====== MATERIAL SUPPLIED

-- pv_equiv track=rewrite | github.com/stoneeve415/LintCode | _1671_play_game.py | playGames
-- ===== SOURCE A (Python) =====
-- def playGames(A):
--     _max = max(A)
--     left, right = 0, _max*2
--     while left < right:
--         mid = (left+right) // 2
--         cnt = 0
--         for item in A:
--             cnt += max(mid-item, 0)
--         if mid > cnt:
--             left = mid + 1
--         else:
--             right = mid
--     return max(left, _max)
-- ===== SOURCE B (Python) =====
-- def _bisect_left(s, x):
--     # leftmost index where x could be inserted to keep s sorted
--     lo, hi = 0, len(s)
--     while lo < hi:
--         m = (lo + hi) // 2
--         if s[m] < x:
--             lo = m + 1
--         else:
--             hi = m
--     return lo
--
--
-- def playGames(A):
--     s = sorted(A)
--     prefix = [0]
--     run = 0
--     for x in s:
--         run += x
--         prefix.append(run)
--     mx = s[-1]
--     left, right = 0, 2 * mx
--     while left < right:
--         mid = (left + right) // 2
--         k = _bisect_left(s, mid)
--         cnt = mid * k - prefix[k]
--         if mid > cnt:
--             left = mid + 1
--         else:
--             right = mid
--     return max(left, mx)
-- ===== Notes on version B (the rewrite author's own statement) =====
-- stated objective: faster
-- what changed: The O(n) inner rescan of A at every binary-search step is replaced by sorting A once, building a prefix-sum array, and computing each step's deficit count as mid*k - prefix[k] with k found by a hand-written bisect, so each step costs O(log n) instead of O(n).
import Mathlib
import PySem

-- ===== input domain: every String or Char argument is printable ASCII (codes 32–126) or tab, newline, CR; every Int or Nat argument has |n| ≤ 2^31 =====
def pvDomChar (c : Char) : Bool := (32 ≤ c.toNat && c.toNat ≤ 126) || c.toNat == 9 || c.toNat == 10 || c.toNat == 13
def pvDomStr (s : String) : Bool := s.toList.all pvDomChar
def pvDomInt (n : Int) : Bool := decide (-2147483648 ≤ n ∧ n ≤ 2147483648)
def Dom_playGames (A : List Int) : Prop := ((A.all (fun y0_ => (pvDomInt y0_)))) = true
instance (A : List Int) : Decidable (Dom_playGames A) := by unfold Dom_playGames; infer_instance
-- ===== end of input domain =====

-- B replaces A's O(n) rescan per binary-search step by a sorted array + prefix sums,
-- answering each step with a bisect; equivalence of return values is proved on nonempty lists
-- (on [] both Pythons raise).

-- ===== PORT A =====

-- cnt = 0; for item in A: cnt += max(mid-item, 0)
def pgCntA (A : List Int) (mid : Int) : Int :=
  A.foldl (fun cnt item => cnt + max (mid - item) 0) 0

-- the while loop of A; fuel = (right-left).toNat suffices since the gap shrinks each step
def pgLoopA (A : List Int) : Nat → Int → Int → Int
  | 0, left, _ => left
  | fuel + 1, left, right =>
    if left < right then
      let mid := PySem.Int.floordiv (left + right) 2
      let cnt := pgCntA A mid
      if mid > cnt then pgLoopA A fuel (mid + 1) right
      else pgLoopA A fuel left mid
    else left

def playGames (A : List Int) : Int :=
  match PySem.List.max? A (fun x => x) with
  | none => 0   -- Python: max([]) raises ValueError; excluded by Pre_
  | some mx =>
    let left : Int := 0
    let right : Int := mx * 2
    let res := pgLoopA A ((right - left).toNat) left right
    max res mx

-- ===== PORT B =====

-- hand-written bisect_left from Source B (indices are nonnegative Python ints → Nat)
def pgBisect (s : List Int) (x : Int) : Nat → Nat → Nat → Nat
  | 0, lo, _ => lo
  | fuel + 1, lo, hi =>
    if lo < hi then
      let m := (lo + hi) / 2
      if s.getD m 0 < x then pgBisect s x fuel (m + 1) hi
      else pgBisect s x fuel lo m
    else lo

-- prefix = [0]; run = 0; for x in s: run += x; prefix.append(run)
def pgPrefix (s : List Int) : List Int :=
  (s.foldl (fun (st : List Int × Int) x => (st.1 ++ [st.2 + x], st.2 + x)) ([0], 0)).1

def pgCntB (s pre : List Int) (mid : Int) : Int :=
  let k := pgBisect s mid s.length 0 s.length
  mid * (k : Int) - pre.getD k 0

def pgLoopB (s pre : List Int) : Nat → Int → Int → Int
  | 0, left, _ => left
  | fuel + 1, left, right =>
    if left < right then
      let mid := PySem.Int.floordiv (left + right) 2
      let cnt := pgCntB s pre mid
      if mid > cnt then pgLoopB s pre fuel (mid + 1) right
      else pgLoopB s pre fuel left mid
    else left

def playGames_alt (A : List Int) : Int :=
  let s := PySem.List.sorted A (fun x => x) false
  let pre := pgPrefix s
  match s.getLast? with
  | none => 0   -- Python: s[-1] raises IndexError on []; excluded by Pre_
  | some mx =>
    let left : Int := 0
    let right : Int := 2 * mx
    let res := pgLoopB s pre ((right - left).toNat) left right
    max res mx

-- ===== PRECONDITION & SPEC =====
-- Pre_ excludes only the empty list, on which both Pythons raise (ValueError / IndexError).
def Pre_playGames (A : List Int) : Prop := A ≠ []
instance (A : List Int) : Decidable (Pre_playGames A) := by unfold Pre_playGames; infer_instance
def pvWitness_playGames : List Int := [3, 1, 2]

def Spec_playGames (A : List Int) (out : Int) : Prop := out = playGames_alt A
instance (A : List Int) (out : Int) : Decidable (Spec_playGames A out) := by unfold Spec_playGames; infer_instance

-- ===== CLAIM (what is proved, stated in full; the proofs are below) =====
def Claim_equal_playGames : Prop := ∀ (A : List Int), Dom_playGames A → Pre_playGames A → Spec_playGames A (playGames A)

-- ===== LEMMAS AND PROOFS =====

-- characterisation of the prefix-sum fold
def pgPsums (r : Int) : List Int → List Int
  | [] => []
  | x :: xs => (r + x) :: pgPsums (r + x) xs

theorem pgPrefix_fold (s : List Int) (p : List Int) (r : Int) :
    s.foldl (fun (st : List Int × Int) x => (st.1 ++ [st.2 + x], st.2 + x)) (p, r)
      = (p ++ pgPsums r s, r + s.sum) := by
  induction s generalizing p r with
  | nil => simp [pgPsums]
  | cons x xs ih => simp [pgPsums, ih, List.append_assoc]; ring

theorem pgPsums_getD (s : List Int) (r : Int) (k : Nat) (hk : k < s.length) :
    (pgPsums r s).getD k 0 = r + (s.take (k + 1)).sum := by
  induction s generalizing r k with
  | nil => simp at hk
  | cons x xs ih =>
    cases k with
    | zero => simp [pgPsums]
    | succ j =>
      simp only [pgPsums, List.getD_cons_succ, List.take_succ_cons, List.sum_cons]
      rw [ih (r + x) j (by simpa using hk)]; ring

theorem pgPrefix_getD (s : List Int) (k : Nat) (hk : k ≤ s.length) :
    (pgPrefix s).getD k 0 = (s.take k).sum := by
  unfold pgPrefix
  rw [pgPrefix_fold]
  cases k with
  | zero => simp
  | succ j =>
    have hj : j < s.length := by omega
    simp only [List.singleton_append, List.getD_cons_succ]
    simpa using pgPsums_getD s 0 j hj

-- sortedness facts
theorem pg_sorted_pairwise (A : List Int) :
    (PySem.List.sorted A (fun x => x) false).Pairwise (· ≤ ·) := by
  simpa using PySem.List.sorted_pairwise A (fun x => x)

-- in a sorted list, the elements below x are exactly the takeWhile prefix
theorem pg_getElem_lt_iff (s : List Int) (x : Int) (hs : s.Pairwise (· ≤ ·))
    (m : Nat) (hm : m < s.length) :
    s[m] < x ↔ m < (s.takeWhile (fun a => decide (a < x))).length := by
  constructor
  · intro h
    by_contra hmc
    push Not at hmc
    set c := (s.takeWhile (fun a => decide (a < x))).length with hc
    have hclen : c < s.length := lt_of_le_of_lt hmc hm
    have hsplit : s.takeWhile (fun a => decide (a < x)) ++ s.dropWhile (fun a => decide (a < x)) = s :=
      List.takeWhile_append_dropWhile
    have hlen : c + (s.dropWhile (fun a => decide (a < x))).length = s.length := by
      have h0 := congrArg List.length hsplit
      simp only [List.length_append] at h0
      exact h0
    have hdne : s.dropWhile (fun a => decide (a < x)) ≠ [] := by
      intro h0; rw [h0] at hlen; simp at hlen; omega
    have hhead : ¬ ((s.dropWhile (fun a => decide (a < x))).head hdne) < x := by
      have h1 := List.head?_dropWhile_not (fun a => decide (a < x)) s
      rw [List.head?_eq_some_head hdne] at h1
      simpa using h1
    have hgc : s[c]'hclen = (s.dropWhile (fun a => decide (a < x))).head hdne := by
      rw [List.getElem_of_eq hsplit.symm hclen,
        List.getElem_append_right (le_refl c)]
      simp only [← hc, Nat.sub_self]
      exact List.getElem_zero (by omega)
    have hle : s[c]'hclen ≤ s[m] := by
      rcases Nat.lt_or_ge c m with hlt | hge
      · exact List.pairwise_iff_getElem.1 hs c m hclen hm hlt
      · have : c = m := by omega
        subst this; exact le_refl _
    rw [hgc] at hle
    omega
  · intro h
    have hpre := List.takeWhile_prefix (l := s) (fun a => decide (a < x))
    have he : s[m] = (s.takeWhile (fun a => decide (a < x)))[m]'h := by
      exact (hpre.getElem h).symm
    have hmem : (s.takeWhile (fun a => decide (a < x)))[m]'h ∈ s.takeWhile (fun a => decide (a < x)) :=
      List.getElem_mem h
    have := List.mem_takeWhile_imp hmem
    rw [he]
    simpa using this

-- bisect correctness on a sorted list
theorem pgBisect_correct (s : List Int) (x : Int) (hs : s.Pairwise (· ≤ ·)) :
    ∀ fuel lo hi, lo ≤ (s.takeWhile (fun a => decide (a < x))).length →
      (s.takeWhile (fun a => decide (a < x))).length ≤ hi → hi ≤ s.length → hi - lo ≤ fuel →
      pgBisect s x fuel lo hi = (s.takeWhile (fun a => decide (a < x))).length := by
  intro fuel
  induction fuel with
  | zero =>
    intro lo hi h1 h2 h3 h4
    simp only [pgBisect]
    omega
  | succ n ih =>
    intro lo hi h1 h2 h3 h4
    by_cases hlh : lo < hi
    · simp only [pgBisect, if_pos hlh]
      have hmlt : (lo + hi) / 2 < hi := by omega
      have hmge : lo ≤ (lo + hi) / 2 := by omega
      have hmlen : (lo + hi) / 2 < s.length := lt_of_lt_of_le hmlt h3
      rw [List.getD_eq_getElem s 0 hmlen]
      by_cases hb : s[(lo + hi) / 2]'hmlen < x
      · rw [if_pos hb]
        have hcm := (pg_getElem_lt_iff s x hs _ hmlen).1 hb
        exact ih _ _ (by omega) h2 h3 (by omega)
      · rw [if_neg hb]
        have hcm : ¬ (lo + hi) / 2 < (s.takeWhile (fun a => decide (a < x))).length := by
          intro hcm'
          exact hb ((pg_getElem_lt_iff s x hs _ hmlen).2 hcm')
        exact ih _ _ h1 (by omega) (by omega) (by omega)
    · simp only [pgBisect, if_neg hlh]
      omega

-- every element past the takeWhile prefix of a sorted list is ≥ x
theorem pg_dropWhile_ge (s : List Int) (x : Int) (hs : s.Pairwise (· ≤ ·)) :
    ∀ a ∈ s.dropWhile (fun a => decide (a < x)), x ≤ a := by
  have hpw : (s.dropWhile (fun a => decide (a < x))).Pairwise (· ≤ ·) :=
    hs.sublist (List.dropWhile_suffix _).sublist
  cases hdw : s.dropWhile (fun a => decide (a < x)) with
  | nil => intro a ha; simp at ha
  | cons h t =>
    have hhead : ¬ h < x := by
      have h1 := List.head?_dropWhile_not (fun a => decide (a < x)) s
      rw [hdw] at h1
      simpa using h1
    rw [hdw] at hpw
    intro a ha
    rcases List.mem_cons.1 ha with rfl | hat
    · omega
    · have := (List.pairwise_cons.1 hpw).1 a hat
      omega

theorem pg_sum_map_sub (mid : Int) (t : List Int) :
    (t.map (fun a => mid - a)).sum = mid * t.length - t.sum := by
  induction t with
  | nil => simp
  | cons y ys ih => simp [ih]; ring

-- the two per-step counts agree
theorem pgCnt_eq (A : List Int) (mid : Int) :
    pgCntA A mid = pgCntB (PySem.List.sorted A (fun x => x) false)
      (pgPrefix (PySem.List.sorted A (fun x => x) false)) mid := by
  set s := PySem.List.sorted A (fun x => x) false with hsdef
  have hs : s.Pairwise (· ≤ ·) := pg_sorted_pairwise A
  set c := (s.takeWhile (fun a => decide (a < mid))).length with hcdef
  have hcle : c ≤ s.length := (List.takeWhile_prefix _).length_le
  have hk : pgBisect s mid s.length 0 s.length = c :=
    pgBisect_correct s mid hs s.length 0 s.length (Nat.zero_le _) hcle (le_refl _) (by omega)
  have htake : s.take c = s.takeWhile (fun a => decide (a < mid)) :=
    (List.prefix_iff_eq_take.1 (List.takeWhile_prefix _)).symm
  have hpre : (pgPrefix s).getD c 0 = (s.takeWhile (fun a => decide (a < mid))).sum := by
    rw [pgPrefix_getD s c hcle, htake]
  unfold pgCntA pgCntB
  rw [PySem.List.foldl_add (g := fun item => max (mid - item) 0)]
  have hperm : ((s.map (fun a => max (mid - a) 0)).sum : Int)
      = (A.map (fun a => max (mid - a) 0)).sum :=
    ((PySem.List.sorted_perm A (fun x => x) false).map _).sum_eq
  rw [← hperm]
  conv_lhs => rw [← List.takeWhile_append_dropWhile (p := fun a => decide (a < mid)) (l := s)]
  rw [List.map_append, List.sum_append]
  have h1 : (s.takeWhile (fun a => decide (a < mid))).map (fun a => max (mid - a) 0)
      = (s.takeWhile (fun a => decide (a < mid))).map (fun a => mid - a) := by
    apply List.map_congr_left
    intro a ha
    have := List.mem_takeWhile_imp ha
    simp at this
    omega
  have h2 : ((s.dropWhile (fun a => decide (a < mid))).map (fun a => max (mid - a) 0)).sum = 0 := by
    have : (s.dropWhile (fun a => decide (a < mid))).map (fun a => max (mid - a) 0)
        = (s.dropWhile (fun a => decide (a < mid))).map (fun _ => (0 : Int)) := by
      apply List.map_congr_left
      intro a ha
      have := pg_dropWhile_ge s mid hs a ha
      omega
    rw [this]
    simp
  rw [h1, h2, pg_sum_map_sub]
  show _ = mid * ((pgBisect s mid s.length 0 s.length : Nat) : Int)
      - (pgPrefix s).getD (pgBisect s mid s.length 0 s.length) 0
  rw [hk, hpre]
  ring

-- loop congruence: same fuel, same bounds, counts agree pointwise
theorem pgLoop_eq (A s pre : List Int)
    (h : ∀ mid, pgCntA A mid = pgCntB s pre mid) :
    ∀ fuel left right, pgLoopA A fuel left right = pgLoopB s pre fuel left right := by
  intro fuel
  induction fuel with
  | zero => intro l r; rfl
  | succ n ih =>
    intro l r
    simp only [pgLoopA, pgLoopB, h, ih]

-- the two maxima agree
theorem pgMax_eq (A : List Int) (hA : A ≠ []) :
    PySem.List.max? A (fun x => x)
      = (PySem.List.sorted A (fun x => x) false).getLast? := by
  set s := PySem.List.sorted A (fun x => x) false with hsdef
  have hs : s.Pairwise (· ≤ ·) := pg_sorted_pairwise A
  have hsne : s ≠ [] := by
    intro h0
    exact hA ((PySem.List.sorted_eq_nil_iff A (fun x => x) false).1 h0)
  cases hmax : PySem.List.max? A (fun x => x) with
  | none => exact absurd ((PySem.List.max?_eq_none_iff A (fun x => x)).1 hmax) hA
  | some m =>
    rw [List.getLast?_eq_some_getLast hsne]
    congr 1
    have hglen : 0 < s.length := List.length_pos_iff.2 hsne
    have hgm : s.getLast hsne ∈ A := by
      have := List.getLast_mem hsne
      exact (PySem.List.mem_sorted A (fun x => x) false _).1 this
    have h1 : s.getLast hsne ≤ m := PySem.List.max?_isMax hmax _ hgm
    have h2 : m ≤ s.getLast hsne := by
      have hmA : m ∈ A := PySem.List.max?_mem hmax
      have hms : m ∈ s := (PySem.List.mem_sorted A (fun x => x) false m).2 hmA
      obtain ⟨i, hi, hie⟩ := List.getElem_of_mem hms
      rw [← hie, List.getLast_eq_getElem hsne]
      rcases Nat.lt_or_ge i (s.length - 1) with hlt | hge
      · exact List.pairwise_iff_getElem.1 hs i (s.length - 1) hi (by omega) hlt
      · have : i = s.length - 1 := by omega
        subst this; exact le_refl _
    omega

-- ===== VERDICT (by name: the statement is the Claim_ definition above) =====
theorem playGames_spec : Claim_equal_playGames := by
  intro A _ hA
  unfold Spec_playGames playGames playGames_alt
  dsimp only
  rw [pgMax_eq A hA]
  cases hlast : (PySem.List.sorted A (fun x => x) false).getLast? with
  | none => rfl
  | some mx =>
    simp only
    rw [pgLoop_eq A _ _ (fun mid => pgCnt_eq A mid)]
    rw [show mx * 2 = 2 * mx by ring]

============
====== MATERIAL SUPPLIED

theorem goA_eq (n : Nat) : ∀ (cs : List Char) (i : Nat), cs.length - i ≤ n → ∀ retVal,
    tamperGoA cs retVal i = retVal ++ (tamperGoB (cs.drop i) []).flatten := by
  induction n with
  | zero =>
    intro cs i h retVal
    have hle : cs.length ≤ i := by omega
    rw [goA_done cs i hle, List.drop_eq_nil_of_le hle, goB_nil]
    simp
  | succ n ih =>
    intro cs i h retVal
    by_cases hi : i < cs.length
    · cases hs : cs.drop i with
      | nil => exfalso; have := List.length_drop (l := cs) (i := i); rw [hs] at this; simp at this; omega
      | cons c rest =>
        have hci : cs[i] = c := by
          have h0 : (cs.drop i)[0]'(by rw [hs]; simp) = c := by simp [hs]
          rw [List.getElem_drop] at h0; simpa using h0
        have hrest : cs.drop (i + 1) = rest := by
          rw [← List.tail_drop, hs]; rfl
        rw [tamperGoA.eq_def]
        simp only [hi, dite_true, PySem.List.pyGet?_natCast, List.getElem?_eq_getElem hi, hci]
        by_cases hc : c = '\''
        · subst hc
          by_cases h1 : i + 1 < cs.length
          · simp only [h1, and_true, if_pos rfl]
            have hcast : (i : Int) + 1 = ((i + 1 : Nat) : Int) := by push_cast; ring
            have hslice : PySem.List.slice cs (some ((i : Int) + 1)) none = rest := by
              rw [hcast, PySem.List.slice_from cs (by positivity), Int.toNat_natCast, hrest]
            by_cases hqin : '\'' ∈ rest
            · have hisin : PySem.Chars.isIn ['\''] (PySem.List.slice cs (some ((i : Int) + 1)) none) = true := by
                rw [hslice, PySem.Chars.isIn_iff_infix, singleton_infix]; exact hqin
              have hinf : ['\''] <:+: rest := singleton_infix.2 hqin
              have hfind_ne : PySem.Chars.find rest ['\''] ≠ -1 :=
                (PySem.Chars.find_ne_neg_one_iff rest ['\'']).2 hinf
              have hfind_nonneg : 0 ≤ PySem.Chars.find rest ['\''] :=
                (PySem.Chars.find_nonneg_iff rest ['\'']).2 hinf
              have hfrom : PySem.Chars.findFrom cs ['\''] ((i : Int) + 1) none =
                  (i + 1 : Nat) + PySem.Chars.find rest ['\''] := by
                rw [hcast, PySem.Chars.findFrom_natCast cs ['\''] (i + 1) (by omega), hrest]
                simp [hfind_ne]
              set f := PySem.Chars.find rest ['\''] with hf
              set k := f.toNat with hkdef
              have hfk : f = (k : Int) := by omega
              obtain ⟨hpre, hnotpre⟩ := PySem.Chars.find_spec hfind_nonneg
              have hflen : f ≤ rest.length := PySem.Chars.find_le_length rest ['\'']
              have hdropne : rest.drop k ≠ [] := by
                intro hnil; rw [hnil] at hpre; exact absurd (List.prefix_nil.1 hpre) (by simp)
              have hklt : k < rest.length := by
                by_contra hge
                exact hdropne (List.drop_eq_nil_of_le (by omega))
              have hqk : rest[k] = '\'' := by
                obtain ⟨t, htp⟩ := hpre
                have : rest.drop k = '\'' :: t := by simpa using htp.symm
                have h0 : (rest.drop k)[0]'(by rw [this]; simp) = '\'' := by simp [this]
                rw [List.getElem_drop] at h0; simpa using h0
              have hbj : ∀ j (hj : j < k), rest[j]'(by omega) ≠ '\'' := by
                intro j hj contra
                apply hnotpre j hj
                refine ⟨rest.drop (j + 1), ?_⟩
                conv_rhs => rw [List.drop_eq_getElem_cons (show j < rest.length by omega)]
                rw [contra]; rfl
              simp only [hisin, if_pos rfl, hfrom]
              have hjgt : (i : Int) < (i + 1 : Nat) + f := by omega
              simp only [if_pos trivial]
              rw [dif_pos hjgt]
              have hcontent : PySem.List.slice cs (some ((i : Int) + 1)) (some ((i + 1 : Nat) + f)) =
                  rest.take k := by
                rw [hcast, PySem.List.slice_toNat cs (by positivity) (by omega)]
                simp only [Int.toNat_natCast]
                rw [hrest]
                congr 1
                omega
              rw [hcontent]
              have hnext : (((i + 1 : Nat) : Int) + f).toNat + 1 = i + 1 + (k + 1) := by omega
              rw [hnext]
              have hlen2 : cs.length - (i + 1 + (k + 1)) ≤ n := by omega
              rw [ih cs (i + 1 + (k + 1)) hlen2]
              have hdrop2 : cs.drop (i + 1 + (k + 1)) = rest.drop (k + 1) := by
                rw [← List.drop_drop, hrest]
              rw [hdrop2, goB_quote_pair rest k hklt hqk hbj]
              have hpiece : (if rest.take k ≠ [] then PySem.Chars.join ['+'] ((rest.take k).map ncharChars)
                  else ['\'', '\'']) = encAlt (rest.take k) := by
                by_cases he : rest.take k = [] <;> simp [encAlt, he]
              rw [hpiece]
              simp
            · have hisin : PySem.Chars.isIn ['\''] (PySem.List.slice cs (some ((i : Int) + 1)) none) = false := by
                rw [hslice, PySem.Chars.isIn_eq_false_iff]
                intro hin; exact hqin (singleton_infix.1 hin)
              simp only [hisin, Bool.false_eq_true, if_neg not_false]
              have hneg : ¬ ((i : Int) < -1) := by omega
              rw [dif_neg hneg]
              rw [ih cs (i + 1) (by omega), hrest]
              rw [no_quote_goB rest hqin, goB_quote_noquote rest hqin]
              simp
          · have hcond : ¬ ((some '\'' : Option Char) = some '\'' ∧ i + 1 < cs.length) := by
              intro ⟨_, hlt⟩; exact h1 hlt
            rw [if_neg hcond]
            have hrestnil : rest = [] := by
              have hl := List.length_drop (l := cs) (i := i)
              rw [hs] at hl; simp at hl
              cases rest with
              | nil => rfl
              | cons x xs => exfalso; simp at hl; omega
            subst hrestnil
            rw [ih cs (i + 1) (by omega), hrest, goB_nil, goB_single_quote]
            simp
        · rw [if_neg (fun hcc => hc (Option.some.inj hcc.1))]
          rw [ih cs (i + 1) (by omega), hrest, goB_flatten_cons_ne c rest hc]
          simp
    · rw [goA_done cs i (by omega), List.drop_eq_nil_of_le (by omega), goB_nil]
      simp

============

**ACTIVITY:**
Gather every line from the listing above in which "item" appears, and copy those lines.

**RESULT:**
--         for item in A:
--             cnt += max(mid-item, 0)
-- cnt = 0; for item in A: cnt += max(mid-item, 0)
  A.foldl (fun cnt item => cnt + max (mid - item) 0) 0
  rw [PySem.List.foldl_add (g := fun item => max (mid - item) 0)]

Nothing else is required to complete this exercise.